Write out, word for word, every line in the data below from the one containing "Int.ModEq.mul (pymod_modEq m _) (pymod_modEq" to the one containing "intro a n m _ _", both of them included.

========

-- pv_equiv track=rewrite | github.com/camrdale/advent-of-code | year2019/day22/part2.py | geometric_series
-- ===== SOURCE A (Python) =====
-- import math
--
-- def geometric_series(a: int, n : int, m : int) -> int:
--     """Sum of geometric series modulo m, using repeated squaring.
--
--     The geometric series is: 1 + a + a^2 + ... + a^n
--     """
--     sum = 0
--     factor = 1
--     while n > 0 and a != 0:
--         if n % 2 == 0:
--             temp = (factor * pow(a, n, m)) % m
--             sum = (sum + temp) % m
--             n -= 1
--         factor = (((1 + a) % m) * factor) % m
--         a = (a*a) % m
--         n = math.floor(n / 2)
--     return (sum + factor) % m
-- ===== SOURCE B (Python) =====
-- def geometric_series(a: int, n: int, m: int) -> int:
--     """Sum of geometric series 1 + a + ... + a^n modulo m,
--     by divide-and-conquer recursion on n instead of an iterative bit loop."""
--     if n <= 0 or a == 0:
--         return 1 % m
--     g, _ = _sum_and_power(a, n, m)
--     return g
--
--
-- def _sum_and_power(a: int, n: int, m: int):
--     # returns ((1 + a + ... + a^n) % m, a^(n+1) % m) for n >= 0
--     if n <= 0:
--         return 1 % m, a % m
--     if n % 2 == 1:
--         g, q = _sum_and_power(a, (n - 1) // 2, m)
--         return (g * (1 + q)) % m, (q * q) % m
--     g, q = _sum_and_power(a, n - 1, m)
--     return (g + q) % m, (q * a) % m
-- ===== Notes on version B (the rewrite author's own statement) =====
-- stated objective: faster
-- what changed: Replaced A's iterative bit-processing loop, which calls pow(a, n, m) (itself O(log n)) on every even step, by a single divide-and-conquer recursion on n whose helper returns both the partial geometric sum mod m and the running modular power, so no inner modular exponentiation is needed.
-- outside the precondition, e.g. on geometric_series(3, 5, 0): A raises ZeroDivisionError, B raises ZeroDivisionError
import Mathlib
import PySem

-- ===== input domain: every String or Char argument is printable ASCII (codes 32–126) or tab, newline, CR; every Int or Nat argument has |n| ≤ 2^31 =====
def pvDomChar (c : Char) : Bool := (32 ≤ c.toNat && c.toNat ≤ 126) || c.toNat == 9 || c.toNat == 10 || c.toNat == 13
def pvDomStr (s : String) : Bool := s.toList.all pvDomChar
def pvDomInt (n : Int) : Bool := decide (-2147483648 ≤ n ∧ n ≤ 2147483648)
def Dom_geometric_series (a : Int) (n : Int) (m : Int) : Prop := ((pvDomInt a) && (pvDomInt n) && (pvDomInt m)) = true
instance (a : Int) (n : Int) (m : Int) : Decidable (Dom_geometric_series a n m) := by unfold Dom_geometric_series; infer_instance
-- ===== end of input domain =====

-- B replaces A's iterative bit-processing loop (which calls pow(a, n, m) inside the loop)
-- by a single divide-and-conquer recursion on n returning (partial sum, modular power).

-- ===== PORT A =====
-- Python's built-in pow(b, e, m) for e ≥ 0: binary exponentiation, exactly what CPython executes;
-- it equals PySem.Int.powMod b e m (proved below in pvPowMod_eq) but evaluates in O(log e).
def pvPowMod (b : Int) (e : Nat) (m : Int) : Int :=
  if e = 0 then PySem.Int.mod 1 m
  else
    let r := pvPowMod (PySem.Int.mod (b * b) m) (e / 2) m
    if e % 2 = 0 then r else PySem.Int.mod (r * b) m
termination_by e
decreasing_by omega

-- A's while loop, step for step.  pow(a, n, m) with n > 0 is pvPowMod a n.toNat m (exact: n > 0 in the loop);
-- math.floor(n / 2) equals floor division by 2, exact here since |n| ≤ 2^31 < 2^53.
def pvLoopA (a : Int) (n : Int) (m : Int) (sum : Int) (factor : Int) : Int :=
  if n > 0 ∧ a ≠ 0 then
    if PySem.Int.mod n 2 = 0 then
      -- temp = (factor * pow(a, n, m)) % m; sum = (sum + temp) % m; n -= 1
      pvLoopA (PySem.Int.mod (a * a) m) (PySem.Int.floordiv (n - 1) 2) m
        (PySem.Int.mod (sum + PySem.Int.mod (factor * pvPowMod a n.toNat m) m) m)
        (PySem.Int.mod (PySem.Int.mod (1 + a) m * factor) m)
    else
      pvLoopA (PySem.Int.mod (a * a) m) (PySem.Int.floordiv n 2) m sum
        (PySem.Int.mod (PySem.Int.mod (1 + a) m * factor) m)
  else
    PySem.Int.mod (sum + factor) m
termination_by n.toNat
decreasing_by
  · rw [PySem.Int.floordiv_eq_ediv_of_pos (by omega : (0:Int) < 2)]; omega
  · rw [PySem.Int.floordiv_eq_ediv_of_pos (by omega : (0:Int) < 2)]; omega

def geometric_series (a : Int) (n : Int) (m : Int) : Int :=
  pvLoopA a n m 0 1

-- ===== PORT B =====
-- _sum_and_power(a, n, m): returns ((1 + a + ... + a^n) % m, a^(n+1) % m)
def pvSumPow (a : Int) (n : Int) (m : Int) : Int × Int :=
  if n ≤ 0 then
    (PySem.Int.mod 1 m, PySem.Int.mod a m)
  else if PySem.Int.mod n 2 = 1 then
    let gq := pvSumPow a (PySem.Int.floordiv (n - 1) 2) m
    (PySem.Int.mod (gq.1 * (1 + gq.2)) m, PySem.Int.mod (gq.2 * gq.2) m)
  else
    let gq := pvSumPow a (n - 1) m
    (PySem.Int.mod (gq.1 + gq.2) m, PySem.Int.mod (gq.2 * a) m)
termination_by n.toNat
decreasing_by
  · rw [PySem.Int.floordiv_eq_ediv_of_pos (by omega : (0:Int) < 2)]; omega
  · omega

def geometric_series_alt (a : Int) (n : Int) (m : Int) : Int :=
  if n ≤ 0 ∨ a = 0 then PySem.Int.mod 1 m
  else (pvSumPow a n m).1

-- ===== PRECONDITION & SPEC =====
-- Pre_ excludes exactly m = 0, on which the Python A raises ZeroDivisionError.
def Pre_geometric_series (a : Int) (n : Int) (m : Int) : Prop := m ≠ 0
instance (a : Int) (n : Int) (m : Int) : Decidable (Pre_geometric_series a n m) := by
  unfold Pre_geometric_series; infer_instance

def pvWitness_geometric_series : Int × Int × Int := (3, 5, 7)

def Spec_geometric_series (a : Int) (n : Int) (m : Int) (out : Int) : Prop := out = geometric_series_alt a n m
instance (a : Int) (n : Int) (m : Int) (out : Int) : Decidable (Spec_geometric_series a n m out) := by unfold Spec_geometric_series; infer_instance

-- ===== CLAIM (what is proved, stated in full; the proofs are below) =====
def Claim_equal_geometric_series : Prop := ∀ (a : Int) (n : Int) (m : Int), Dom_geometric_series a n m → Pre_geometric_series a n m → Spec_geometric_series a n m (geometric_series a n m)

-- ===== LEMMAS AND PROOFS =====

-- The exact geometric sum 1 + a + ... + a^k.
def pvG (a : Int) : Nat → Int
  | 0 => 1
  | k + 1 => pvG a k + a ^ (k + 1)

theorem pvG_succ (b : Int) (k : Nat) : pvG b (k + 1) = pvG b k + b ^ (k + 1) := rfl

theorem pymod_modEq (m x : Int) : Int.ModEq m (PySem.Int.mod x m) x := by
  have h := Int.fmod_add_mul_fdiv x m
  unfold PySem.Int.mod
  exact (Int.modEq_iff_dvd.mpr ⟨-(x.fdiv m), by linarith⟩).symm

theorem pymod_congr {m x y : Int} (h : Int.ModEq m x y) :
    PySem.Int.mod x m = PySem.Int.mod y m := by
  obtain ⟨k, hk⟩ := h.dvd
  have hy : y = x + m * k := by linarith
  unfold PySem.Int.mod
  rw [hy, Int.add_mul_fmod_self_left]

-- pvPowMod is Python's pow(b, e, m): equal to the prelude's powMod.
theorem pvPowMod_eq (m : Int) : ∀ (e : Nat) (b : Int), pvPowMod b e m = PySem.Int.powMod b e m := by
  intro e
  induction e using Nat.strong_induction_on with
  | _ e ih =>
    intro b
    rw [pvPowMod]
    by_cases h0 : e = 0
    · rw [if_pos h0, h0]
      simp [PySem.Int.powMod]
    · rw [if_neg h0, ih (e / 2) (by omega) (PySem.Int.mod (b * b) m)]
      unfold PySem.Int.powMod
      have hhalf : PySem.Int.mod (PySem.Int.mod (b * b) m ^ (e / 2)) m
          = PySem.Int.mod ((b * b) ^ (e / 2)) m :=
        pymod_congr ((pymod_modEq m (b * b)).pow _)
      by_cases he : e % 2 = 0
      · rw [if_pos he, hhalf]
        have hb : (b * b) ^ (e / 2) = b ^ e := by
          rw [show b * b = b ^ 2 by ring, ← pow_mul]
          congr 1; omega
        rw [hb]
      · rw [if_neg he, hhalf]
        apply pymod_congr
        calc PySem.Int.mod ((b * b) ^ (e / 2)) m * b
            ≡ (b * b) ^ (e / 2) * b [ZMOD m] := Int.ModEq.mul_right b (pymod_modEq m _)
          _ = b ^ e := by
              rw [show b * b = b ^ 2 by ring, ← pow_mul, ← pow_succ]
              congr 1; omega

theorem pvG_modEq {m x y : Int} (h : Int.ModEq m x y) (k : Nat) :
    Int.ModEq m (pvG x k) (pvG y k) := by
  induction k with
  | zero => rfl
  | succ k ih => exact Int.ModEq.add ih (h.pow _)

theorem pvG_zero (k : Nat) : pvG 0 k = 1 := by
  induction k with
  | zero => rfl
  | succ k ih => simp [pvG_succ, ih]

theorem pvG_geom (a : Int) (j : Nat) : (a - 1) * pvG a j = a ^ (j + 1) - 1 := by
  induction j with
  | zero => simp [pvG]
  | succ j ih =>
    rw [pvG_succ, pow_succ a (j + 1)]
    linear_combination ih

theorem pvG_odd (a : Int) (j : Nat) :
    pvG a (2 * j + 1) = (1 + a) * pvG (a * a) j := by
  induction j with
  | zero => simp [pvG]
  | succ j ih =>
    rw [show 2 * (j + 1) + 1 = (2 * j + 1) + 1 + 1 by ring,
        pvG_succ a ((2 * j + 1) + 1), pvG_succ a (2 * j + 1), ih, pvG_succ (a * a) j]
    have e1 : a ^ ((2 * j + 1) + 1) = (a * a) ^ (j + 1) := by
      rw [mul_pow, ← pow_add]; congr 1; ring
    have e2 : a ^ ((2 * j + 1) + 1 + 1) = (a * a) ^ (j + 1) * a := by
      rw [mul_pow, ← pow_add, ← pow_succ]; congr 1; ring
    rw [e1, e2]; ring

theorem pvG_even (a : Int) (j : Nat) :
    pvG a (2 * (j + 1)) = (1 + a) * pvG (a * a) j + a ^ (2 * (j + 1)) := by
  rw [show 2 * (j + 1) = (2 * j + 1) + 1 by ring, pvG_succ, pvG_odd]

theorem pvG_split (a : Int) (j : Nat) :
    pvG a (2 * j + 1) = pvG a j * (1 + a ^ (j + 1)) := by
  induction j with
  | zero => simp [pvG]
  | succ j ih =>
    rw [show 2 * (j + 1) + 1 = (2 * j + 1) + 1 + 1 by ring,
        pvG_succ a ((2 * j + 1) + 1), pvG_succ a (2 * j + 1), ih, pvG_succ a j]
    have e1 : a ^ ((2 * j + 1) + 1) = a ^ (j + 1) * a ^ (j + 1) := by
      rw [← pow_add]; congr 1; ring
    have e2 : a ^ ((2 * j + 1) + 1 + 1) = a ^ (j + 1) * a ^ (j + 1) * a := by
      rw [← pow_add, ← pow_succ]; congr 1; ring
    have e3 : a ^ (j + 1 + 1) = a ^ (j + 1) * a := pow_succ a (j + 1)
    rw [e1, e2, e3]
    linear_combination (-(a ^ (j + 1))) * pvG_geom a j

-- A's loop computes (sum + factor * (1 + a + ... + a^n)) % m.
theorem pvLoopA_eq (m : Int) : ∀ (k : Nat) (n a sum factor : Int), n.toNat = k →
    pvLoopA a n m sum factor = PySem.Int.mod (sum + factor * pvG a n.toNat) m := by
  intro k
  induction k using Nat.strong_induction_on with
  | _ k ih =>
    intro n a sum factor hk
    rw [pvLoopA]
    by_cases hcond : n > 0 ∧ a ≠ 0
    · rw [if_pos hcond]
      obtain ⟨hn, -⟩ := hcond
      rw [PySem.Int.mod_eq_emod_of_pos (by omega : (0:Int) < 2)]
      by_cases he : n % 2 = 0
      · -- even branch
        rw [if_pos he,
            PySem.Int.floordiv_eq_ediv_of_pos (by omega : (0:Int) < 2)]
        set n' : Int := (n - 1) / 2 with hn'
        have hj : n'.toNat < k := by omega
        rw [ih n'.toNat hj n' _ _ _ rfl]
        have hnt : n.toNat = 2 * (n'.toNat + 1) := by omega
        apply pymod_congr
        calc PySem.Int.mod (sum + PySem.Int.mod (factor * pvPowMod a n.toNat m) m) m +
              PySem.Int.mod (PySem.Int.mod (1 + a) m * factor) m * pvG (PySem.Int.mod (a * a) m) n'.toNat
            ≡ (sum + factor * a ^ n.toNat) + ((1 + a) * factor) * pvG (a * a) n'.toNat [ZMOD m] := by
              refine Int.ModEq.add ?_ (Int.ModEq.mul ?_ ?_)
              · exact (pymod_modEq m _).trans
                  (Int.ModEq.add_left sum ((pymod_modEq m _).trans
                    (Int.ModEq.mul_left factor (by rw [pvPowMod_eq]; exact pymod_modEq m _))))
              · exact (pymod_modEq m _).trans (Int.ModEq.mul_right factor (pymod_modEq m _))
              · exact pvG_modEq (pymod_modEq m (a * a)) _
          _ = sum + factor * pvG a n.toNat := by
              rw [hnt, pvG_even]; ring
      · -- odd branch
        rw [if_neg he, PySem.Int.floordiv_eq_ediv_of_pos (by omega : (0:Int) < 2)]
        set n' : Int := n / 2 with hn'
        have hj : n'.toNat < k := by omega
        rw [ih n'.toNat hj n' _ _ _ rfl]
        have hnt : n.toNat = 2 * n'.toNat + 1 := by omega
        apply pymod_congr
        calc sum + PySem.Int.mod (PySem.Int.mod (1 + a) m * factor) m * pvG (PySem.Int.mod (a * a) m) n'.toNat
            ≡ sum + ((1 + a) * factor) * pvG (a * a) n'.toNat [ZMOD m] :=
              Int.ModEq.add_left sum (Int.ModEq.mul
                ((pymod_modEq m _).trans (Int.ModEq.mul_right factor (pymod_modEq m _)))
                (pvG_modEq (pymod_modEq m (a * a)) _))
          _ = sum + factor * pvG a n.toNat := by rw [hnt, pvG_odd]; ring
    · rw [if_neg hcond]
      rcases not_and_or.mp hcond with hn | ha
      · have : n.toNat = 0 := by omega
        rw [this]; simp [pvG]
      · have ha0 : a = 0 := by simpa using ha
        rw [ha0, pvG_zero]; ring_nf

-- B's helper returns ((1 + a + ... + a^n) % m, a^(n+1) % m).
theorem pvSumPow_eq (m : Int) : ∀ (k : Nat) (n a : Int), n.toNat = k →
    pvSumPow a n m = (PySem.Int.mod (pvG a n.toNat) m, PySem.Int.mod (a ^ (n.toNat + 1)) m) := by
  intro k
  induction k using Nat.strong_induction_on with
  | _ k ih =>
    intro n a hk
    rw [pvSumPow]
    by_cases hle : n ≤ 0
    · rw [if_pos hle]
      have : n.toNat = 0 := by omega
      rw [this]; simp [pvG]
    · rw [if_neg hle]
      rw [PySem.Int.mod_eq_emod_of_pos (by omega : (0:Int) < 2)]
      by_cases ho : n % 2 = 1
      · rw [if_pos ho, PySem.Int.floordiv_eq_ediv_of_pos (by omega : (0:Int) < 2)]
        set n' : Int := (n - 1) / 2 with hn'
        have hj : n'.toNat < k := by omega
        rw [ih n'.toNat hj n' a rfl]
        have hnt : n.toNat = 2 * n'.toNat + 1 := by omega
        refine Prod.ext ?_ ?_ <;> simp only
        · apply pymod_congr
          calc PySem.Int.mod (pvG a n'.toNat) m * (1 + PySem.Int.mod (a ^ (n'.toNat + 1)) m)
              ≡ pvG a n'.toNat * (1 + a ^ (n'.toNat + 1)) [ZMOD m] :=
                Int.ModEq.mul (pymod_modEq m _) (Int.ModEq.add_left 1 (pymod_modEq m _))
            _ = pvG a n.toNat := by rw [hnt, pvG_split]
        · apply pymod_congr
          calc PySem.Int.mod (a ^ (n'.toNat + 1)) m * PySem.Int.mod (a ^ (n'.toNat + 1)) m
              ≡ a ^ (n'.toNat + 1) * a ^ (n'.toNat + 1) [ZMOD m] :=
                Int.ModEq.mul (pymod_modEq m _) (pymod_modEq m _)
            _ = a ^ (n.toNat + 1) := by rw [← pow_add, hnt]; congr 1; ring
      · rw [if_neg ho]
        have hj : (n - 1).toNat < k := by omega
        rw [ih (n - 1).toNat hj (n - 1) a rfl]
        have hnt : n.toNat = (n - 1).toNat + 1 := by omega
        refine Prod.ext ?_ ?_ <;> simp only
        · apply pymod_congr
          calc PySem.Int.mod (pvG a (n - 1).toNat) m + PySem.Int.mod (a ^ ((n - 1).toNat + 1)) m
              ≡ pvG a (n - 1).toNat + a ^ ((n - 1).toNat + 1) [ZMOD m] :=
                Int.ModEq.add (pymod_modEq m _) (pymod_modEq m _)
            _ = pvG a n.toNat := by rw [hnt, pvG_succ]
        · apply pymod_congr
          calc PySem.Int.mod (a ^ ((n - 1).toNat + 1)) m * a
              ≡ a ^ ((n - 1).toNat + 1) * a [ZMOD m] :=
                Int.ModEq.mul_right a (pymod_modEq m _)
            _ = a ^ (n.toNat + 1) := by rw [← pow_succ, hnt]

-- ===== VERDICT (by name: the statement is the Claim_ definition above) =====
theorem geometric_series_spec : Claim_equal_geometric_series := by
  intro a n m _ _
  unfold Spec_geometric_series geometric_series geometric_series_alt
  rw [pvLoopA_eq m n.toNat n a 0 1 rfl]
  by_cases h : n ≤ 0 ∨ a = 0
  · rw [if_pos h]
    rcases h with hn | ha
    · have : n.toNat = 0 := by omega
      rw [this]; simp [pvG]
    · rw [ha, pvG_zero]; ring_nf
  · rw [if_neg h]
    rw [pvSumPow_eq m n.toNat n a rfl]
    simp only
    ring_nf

========

Result of the task:
                Int.ModEq.mul (pymod_modEq m _) (pymod_modEq m _)
            _ = a ^ (n.toNat + 1) := by rw [← pow_add, hnt]; congr 1; ring
      · rw [if_neg ho]
        have hj : (n - 1).toNat < k := by omega
        rw [ih (n - 1).toNat hj (n - 1) a rfl]
        have hnt : n.toNat = (n - 1).toNat + 1 := by omega
        refine Prod.ext ?_ ?_ <;> simp only
        · apply pymod_congr
          calc PySem.Int.mod (pvG a (n - 1).toNat) m + PySem.Int.mod (a ^ ((n - 1).toNat + 1)) m
              ≡ pvG a (n - 1).toNat + a ^ ((n - 1).toNat + 1) [ZMOD m] :=
                Int.ModEq.add (pymod_modEq m _) (pymod_modEq m _)
            _ = pvG a n.toNat := by rw [hnt, pvG_succ]
        · apply pymod_congr
          calc PySem.Int.mod (a ^ ((n - 1).toNat + 1)) m * a
              ≡ a ^ ((n - 1).toNat + 1) * a [ZMOD m] :=
                Int.ModEq.mul_right a (pymod_modEq m _)
            _ = a ^ (n.toNat + 1) := by rw [← pow_succ, hnt]

-- ===== VERDICT (by name: the statement is the Claim_ definition above) =====
theorem geometric_series_spec : Claim_equal_geometric_series := by
  intro a n m _ _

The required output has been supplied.